Received date: December 04, 2017; Accepted date: December 20, 2017; Published date: December 27, 2017
Citation: López VHM, Serrano IQ, Delgado PDPM, Rodríguez LEV, Olague-Marchán M, et al. (2017). Genes of Virulence and Phylogenetic Group in Isolates of Avian Pathogenic Escherichia coli Arch Med Vol No:9 Iss No:6:5
Copyright: © 2017 López VHM, et al. This is an open-access article distributed under the terms of the Creative Commons Attribution License, which permits unrestricted use, distribution, and reproduction in any medium, provided the original author and source are credited.
Avian pathogenic Escherichia coli (APEC) shares some virulence attributes with strains of E. coli that cause extraintestinal infections in humans. The APEC is considered a possible cause for a zoonosis. The objective of this work was to determine the prevalence of twelve genes that are associated with virulence in a group of APEC isolates, as well as to identify the phylogenetic groups to which they belong. According to the results, one of these isolates harbors 91.6% of the virulence genes and most of the isolates have 7 or 8 of such twelve genes. The genes feoB and iss had the highest prevalence, with 95.6%. Genes associated to the acquisition of iron were present in more than 60% of the APEC isolates, while those of the ibeA invasin and vat toxin were detected with the lowest prevalence.
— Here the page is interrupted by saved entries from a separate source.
-- pv_equiv track=rewrite | github.com/kavanaghpatrick/london-rental-scraper | cli/registry.py | is_target_postcode
-- ===== SOURCE A (Python) =====
-- TARGET_POSTCODES = [
--     'SW1', 'SW3', 'SW5', 'SW7', 'SW10',  # Chelsea, South Ken, Knightsbridge
--     'W8', 'W11', 'W2', 'W1',  # Kensington, Notting Hill, Mayfair
--     'NW1', 'NW3', 'NW8',  # St John's Wood, Hampstead
--     'SW6', 'SW11',  # Fulham
-- ]
--
-- def is_target_postcode(postcode: str) -> bool:
--     """Check if postcode is in target area."""
--     if not postcode:
--         return True  # Include if unknown
--     district = postcode.upper().split()[0] if ' ' in postcode else postcode.upper()
--     for target in TARGET_POSTCODES:
--         if district.startswith(target):
--             return True
--     return False
-- ===== SOURCE B (Python) =====
-- TARGET_POSTCODES = [
--     'SW1', 'SW3', 'SW5', 'SW7', 'SW10',  # Chelsea, South Ken, Knightsbridge
--     'W8', 'W11', 'W2', 'W1',  # Kensington, Notting Hill, Mayfair
--     'NW1', 'NW3', 'NW8',  # St John's Wood, Hampstead
--     'SW6', 'SW11',  # Fulham
-- ]
--
-- TARGET_SET = set(TARGET_POSTCODES)
-- MAX_TARGET_LEN = max(len(t) for t in TARGET_POSTCODES)
--
-- def is_target_postcode(postcode: str) -> bool:
--     """Check if postcode is in target area."""
--     if not postcode:
--         return True  # Include if unknown
--     district = postcode.upper().split()[0] if ' ' in postcode else postcode.upper()
--     for i in range(1, min(len(district), MAX_TARGET_LEN) + 1):
--         if district[:i] in TARGET_SET:
--             return True
--     return False
-- ===== Notes on version B (the rewrite author's own statement) =====
-- stated objective: alternative
-- what changed: Instead of scanning the fixed target list and testing startswith for each, B iterates over the prefixes of the district (lengths 1 up to the maximum target length) and tests each against a precomputed set of targets, reversing the traversal direction.
-- outside the precondition, e.g. on is_target_postcode(' '): A raises IndexError, B raises IndexError
import Mathlib
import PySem

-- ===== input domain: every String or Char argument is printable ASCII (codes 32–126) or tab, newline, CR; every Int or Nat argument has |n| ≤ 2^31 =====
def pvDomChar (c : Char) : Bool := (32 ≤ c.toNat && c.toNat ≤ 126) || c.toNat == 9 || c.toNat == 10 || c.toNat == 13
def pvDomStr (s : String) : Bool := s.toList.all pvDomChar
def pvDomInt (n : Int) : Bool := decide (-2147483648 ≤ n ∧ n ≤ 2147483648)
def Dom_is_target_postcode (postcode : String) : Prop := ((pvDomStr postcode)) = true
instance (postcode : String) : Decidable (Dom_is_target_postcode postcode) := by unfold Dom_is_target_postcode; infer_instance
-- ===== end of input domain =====

-- B re-implements the check by scanning the prefixes of the district against a set of the
-- targets instead of scanning the target list with startswith; equal return values are proved
-- on Pre_ (A raises IndexError on whitespace-only strings containing ' '; B raises there too).

-- ===== PORT A =====
def TARGET_POSTCODES : List String :=
  ["SW1", "SW3", "SW5", "SW7", "SW10",
   "W8", "W11", "W2", "W1",
   "NW1", "NW3", "NW8",
   "SW6", "SW11"]

def is_target_postcode (postcode : String) : Bool :=
  if postcode = "" then true
  else
    let district? : Option String :=
      if PySem.Str.isIn " " postcode then
        PySem.List.pyGet? (PySem.Str.split₀ (PySem.Str.upper postcode)) 0
      else some (PySem.Str.upper postcode)
    match district? with
    | none => false  -- IndexError in Python; excluded by Pre_
    | some district => TARGET_POSTCODES.any (fun target => PySem.Str.startswith district target)

-- ===== PORT B =====
def TARGET_SET : PySem.Set String := PySem.Set.ofList TARGET_POSTCODES

def MAX_TARGET_LEN : Int := ((TARGET_POSTCODES.map (fun t => PySem.Str.len t)).max?).getD 0

def is_target_postcode_alt (postcode : String) : Bool :=
  if postcode = "" then true
  else
    let district? : Option String :=
      if PySem.Str.isIn " " postcode then
        PySem.List.pyGet? (PySem.Str.split₀ (PySem.Str.upper postcode)) 0
      else some (PySem.Str.upper postcode)
    match district? with
    | none => false  -- IndexError in Python; excluded by Pre_
    | some district =>
      (PySem.List.pyRange 1 (min (PySem.Str.len district) MAX_TARGET_LEN + 1)).any
        (fun i => PySem.Set.contains TARGET_SET (PySem.Str.slice district none (some i)))

-- ===== PRECONDITION & SPEC =====
-- Pre_ excludes exactly the inputs on which A raises IndexError: strings that contain ' '
-- but whose split() is empty (whitespace-only strings containing a space). B raises there too.
def Pre_is_target_postcode (postcode : String) : Prop :=
  PySem.Str.isIn " " postcode = true → PySem.Str.split₀ (PySem.Str.upper postcode) ≠ []
instance (postcode : String) : Decidable (Pre_is_target_postcode postcode) := by
  unfold Pre_is_target_postcode; infer_instance
def pvWitness_is_target_postcode : String := "SW1A 1AA"

def Spec_is_target_postcode (postcode : String) (out : Bool) : Prop := out = is_target_postcode_alt postcode
instance (postcode : String) (out : Bool) : Decidable (Spec_is_target_postcode postcode out) := by unfold Spec_is_target_postcode; infer_instance

-- ===== CLAIM (what is proved, stated in full; the proofs are below) =====
def Claim_equal_is_target_postcode : Prop := ∀ (postcode : String), Dom_is_target_postcode postcode → Pre_is_target_postcode postcode → Spec_is_target_postcode postcode (is_target_postcode postcode)

-- ===== LEMMAS AND PROOFS =====

-- every target has between 1 and MAX_TARGET_LEN characters
lemma targets_nonempty : ∀ t ∈ TARGET_POSTCODES, 1 ≤ t.toList.length := by decide

lemma targets_short : ∀ t ∈ TARGET_POSTCODES, (t.toList.length : Int) ≤ MAX_TARGET_LEN := by decide

-- the targets are pairwise distinct, so the set built from them is the list itself
lemma target_set_eq : TARGET_SET = TARGET_POSTCODES := by decide

-- the heart of the equivalence: for any district string, "some target is a prefix"
-- (A's loop over targets) equals "some prefix is a target" (B's loop over prefix lengths)
lemma any_startswith_eq_any_prefix (d : String) :
    TARGET_POSTCODES.any (fun target => PySem.Str.startswith d target)
      = (PySem.List.pyRange 1 (min (PySem.Str.len d) MAX_TARGET_LEN + 1)).any
          (fun i => PySem.Set.contains TARGET_SET (PySem.Str.slice d none (some i))) := by
  rw [target_set_eq]
  apply Bool.eq_iff_iff.mpr
  simp only [List.any_eq_true, PySem.List.mem_pyRange_one, PySem.Set.contains,
    List.contains_eq_mem, decide_eq_true_eq]
  constructor
  · rintro ⟨t, ht, hpre⟩
    have hpre' : t.toList <+: d.toList := by
      simpa [PySem.Str.startswith, PySem.Chars.startswith, List.isPrefixOf_iff_prefix] using hpre
    refine ⟨(t.toList.length : Int), ⟨?_, ?_⟩, ?_⟩
    · exact_mod_cast targets_nonempty t ht
    · have h1 := hpre'.length_le
      have h2 := targets_short t ht
      rw [PySem.Str.len_eq]
      omega
    · have hs : (PySem.Str.slice d none (some (t.toList.length : Int))).toList = t.toList := by
        rw [PySem.Str.toList_slice]
        show PySem.List.slice d.toList none (some (t.toList.length : Int)) = t.toList
        rw [PySem.List.slice_to_natCast]
        exact List.prefix_iff_eq_take.mp hpre' ▸ rfl
      rwa [String.toList_inj.mp hs]
  · rintro ⟨i, ⟨h1, _⟩, hmem⟩
    refine ⟨PySem.Str.slice d none (some i), hmem, ?_⟩
    have : (PySem.Str.slice d none (some i)).toList <+: d.toList := by
      rw [PySem.Str.toList_slice]
      show PySem.List.slice d.toList none (some i) <+: d.toList
      rw [PySem.List.slice_to d.toList (by omega)]
      exact List.take_prefix _ _
    simpa [PySem.Str.startswith, PySem.Chars.startswith, List.isPrefixOf_iff_prefix] using this

-- ===== VERDICT (by name: the statement is the Claim_ definition above) =====
theorem is_target_postcode_spec : Claim_equal_is_target_postcode := by
  intro postcode _ hpre
  unfold Spec_is_target_postcode is_target_postcode is_target_postcode_alt
  by_cases he : postcode = ""
  · simp [he]
  · simp only [if_neg he]
    by_cases hsp : PySem.Str.isIn " " postcode = true
    · simp only [if_pos hsp]
      cases hg : PySem.List.pyGet? (PySem.Str.split₀ (PySem.Str.upper postcode)) 0 with
      | none =>
        cases hl : PySem.Str.split₀ (PySem.Str.upper postcode) with
        | nil => exact absurd hl (hpre hsp)
        | cons a l => rw [hl] at hg
      | some district => exact any_startswith_eq_any_prefix district
    · simp only [if_neg hsp]
      exact any_startswith_eq_any_prefix (PySem.Str.upper postcode)
-- pv_equiv track=rewrite | github.com/Patokaz/Lema-do-Bombeamento | lemaBombeamento.py | linguagem_an_bn
-- ===== SOURCE A (Python) =====
-- def linguagem_an_bn(w):
--     """
--     L = { a^n b^n | n ≥ 0 }
--     """
--     a_count = 0
--     b_count = 0
--     state = "a"
--
--     for c in w:
--         if c == 'a':
--             if state != "a":
--                 return False
--             a_count += 1
--         elif c == 'b':
--             state = "b"
--             b_count += 1
--         else:
--             return False
--     return a_count == b_count
-- ===== SOURCE B (Python) =====
-- def linguagem_an_bn(w):
--     n = len(w)
--     if n % 2:
--         return False
--     h = n // 2
--     return all(c == 'a' for c in w[:h]) and all(c == 'b' for c in w[h:])
-- ===== Notes on version B (the rewrite author's own statement) =====
-- stated objective: simpler
-- what changed: Replaces the stateful single-pass counting automaton with a length-split check: even length, first half all 'a', second half all 'b'.
import Mathlib
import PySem

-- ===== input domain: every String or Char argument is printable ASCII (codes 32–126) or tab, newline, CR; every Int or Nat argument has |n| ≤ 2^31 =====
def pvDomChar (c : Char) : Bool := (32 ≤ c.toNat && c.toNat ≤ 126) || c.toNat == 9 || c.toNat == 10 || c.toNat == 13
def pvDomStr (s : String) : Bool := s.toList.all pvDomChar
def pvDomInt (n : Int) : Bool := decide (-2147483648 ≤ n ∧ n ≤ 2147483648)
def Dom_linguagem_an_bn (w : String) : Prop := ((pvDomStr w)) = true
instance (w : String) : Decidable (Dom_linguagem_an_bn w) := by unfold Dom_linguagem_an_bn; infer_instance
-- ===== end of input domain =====

-- B replaces A's stateful single-pass counting automaton with a length split plus two half scans (objective: simpler).

-- ===== PORT A =====
-- the for-loop of A: state is (a_count, b_count, state); early returns become `false` results
def linguagem_an_bn_go (l : List Char) (a_count b_count : Int) (state : String) : Bool :=
  match l with
  | [] => a_count == b_count
  | c :: rest =>
    if c == 'a' then
      if state != "a" then false
      else linguagem_an_bn_go rest (a_count + 1) b_count state
    else if c == 'b' then
      linguagem_an_bn_go rest a_count (b_count + 1) "b"
    else false

def linguagem_an_bn (w : String) : Bool :=
  linguagem_an_bn_go w.toList 0 0 "a"

-- ===== PORT B =====
def linguagem_an_bn_alt (w : String) : Bool :=
  let n : Int := (w.toList.length : Int)
  if PySem.Int.mod n 2 != 0 then false
  else
    let h : Int := PySem.Int.floordiv n 2
    (PySem.Str.slice w none (some h)).toList.all (fun c => c == 'a') &&
    (PySem.Str.slice w (some h) none).toList.all (fun c => c == 'b')

-- ===== PRECONDITION & SPEC =====
def Spec_linguagem_an_bn (w : String) (out : Bool) : Prop := out = linguagem_an_bn_alt w
instance (w : String) (out : Bool) : Decidable (Spec_linguagem_an_bn w out) := by unfold Spec_linguagem_an_bn; infer_instance

-- ===== CLAIM (what is proved, stated in full; the proofs are below) =====
def Claim_equal_linguagem_an_bn : Prop := ∀ (w : String), Dom_linguagem_an_bn w → Spec_linguagem_an_bn w (linguagem_an_bn w)

-- ===== LEMMAS AND PROOFS =====

theorem strSlice_take (w : String) (h : Nat) :
    (PySem.Str.slice w none (some (h : Int))).toList = w.toList.take h := by
  simp [PySem.Str.slice, PySem.Chars.slice, PySem.List.slice_to_natCast]

theorem strSlice_drop (w : String) (h : Nat) :
    (PySem.Str.slice w (some (h : Int)) none).toList = w.toList.drop h := by
  simp [PySem.Str.slice, PySem.Chars.slice, PySem.List.slice_from_natCast]

-- in state "b" the loop accepts exactly a trailing block of 'b's balancing the counts
theorem go_state_b (l : List Char) (a b : Int) :
    linguagem_an_bn_go l a b "b"
      = (l.all (fun c => c == 'b') && (a == b + l.length)) := by
  induction l generalizing b with
  | nil => simp [linguagem_an_bn_go]
  | cons c rest ih =>
    by_cases hc : c = 'a'
    · subst hc; simp [linguagem_an_bn_go]
    · by_cases hb : c = 'b'
      · subst hb
        simp [linguagem_an_bn_go, ih]
        rw [show b + 1 + (rest.length : Int) = b + ((rest.length : Int) + 1) from by ring]
      · simp [linguagem_an_bn_go, hc, hb]

-- in state "a" the loop result in terms of takeWhile/dropWhile
theorem go_state_a (l : List Char) (a b : Int) :
    linguagem_an_bn_go l a b "a"
      = ((l.dropWhile (fun c => c == 'a')).all (fun c => c == 'b')
          && (a + (l.takeWhile (fun c => c == 'a')).length
                == b + (l.dropWhile (fun c => c == 'a')).length)) := by
  induction l generalizing a b with
  | nil => simp [linguagem_an_bn_go]
  | cons c rest ih =>
    by_cases hc : c = 'a'
    · subst hc
      simp [linguagem_an_bn_go, ih, List.takeWhile, List.dropWhile]
      rw [show a + 1 + ((List.takeWhile (fun c => c == 'a') rest).length : Int)
            = a + (((List.takeWhile (fun c => c == 'a') rest).length : Int) + 1) from by ring]
    · by_cases hb : c = 'b'
      · subst hb
        rw [show linguagem_an_bn_go ('b' :: rest) a b "a"
              = linguagem_an_bn_go rest a (b + 1) "b" from rfl]
        rw [go_state_b]
        simp [List.takeWhile, List.dropWhile]
        rw [show b + 1 + (rest.length : Int) = b + ((rest.length : Int) + 1) from by ring]
      · have hca : (c == 'a') = false := by simp [hc]
        have hcb : (c == 'b') = false := by simp [hb]
        simp [linguagem_an_bn_go, hca, hcb, List.takeWhile, List.dropWhile]

theorem take_all_drop_all (l : List Char) (h : Nat) (hh : h + h = l.length)
    (ha : (l.take h).all (fun c => c == 'a') = true)
    (hb : (l.drop h).all (fun c => c == 'b') = true) :
    l.takeWhile (fun c => c == 'a') = l.take h ∧
    l.dropWhile (fun c => c == 'a') = l.drop h := by
  have hl : l = l.take h ++ l.drop h := (List.take_append_drop h l).symm
  have htw : l.takeWhile (fun c => c == 'a') = l.take h := by
    rw [hl, List.takeWhile_append]
    cases hd : l.drop h with
    | nil => simp [List.takeWhile_eq_self_iff.mpr (List.all_eq_true.mp ha)]
    | cons x xs =>
      have hx : x = 'b' := by
        have := hb; rw [hd] at this; simp [List.all_cons] at this; exact this.1
      have hlen : (l.take h).length = h := by
        rw [List.length_take]; omega
      simp [List.takeWhile_eq_self_iff.mpr (List.all_eq_true.mp ha), hlen, List.takeWhile, hx]
  refine ⟨htw, ?_⟩
  have := List.takeWhile_append_dropWhile (p := fun c => c == 'a') (l := l)
  -- dropWhile = drop h since takeWhile has length h
  have hlen : (l.takeWhile (fun c => c == 'a')).length = h := by
    rw [htw, List.length_take]; omega
  calc l.dropWhile (fun c => c == 'a')
      = (l.takeWhile (fun c => c == 'a') ++ l.dropWhile (fun c => c == 'a')).drop h := by
        rw [List.drop_append_of_le_length (by omega)]
        simp [hlen]
    _ = l.drop h := by rw [this]

theorem main_list (l : List Char) :
    linguagem_an_bn_go l 0 0 "a"
      = (if l.length % 2 ≠ 0 then false
         else ((l.take (l.length / 2)).all (fun c => c == 'a')
               && (l.drop (l.length / 2)).all (fun c => c == 'b'))) := by
  rw [go_state_a]
  have hsum : (l.takeWhile (fun c => c == 'a')).length
      + (l.dropWhile (fun c => c == 'a')).length = l.length := by
    have h2 := congrArg List.length
      (List.takeWhile_append_dropWhile (p := fun c => c == 'a') (l := l))
    rw [List.length_append] at h2
    exact h2
  by_cases hodd : l.length % 2 = 0
  · rw [if_neg (by simp [hodd])]
    set h := l.length / 2 with hh
    have hhh : h + h = l.length := by omega
    apply Bool.eq_iff_iff.mpr
    constructor
    · intro hyp
      simp only [Bool.and_eq_true, beq_iff_eq] at hyp
      obtain ⟨hall, heq⟩ := hyp
      have htl : (l.takeWhile (fun c => c == 'a')).length = h := by
        have := heq; push_cast at this; omega
      have htake : l.takeWhile (fun c => c == 'a') = l.take h := by
        have h2 := List.prefix_iff_eq_take.mp
          (List.takeWhile_prefix (p := fun c => c == 'a') (l := l))
        rw [htl] at h2; exact h2
      have hdrop : l.dropWhile (fun c => c == 'a') = l.drop h := by
        calc l.dropWhile (fun c => c == 'a')
            = (l.takeWhile (fun c => c == 'a') ++ l.dropWhile (fun c => c == 'a')).drop h := by
              rw [List.drop_append_of_le_length (by omega)]
              simp [htl]
          _ = l.drop h := by rw [List.takeWhile_append_dropWhile]
      simp only [Bool.and_eq_true]
      refine ⟨?_, by rw [← hdrop]; exact hall⟩
      rw [← htake]
      exact List.all_takeWhile
    · intro hyp
      simp only [Bool.and_eq_true] at hyp
      obtain ⟨ha, hb⟩ := hyp
      obtain ⟨htake, hdrop⟩ := take_all_drop_all l h hhh ha hb
      have hlt : (l.take h).length = h := by rw [List.length_take]; omega
      simp only [Bool.and_eq_true, beq_iff_eq]
      refine ⟨by rw [hdrop]; exact hb, ?_⟩
      rw [htake, hdrop, hlt, List.length_drop]
      norm_num; omega
  · rw [if_pos (by simp [hodd])]
    simp only [Bool.and_eq_false_iff]
    right
    simp only [beq_eq_false_iff_ne, ne_eq]
    intro h
    omega

-- ===== VERDICT (by name: the statement is the Claim_ definition above) =====
theorem linguagem_an_bn_spec : Claim_equal_linguagem_an_bn := by
  intro w _
  unfold Spec_linguagem_an_bn linguagem_an_bn linguagem_an_bn_alt
  rw [main_list]
  have hmod : PySem.Int.mod ((w.toList.length : Int)) 2
      = ((w.toList.length % 2 : Nat) : Int) := by
    exact_mod_cast PySem.Int.mod_natCast w.toList.length 2
  have hdiv : PySem.Int.floordiv ((w.toList.length : Int)) 2
      = ((w.toList.length / 2 : Nat) : Int) := by
    exact_mod_cast PySem.Int.floordiv_natCast w.toList.length 2
  simp only [hmod, hdiv]
  by_cases hodd : w.toList.length % 2 = 0
  · rw [show ((w.toList.length % 2 : Nat) : Int) = 0 from by exact_mod_cast hodd]
    simp only [bne_self_eq_false, Bool.false_eq_true, if_false]
    rw [if_neg (by omega), strSlice_take, strSlice_drop]
  · rw [if_pos hodd]
    rw [show ((w.toList.length % 2 : Nat) : Int) = 1 from by
      exact_mod_cast Nat.mod_two_ne_zero.mp hodd]
    simp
A great genetic diversity was observed on the APEC isolates, which suggest that bacterial systems for iron acquisition, and those related to bacterial resistance to the host’s defense mechanisms are fundamental virulence factors in these bacteria. On the other hand, the rest of the virulence genes provide valuable information for the development of vaccines against avian colibacillosis. It was also determined that a high percentage of APEC belongs to the phylogenetic group B1, from which mainly commensal and pathogenic E. coli strains derive.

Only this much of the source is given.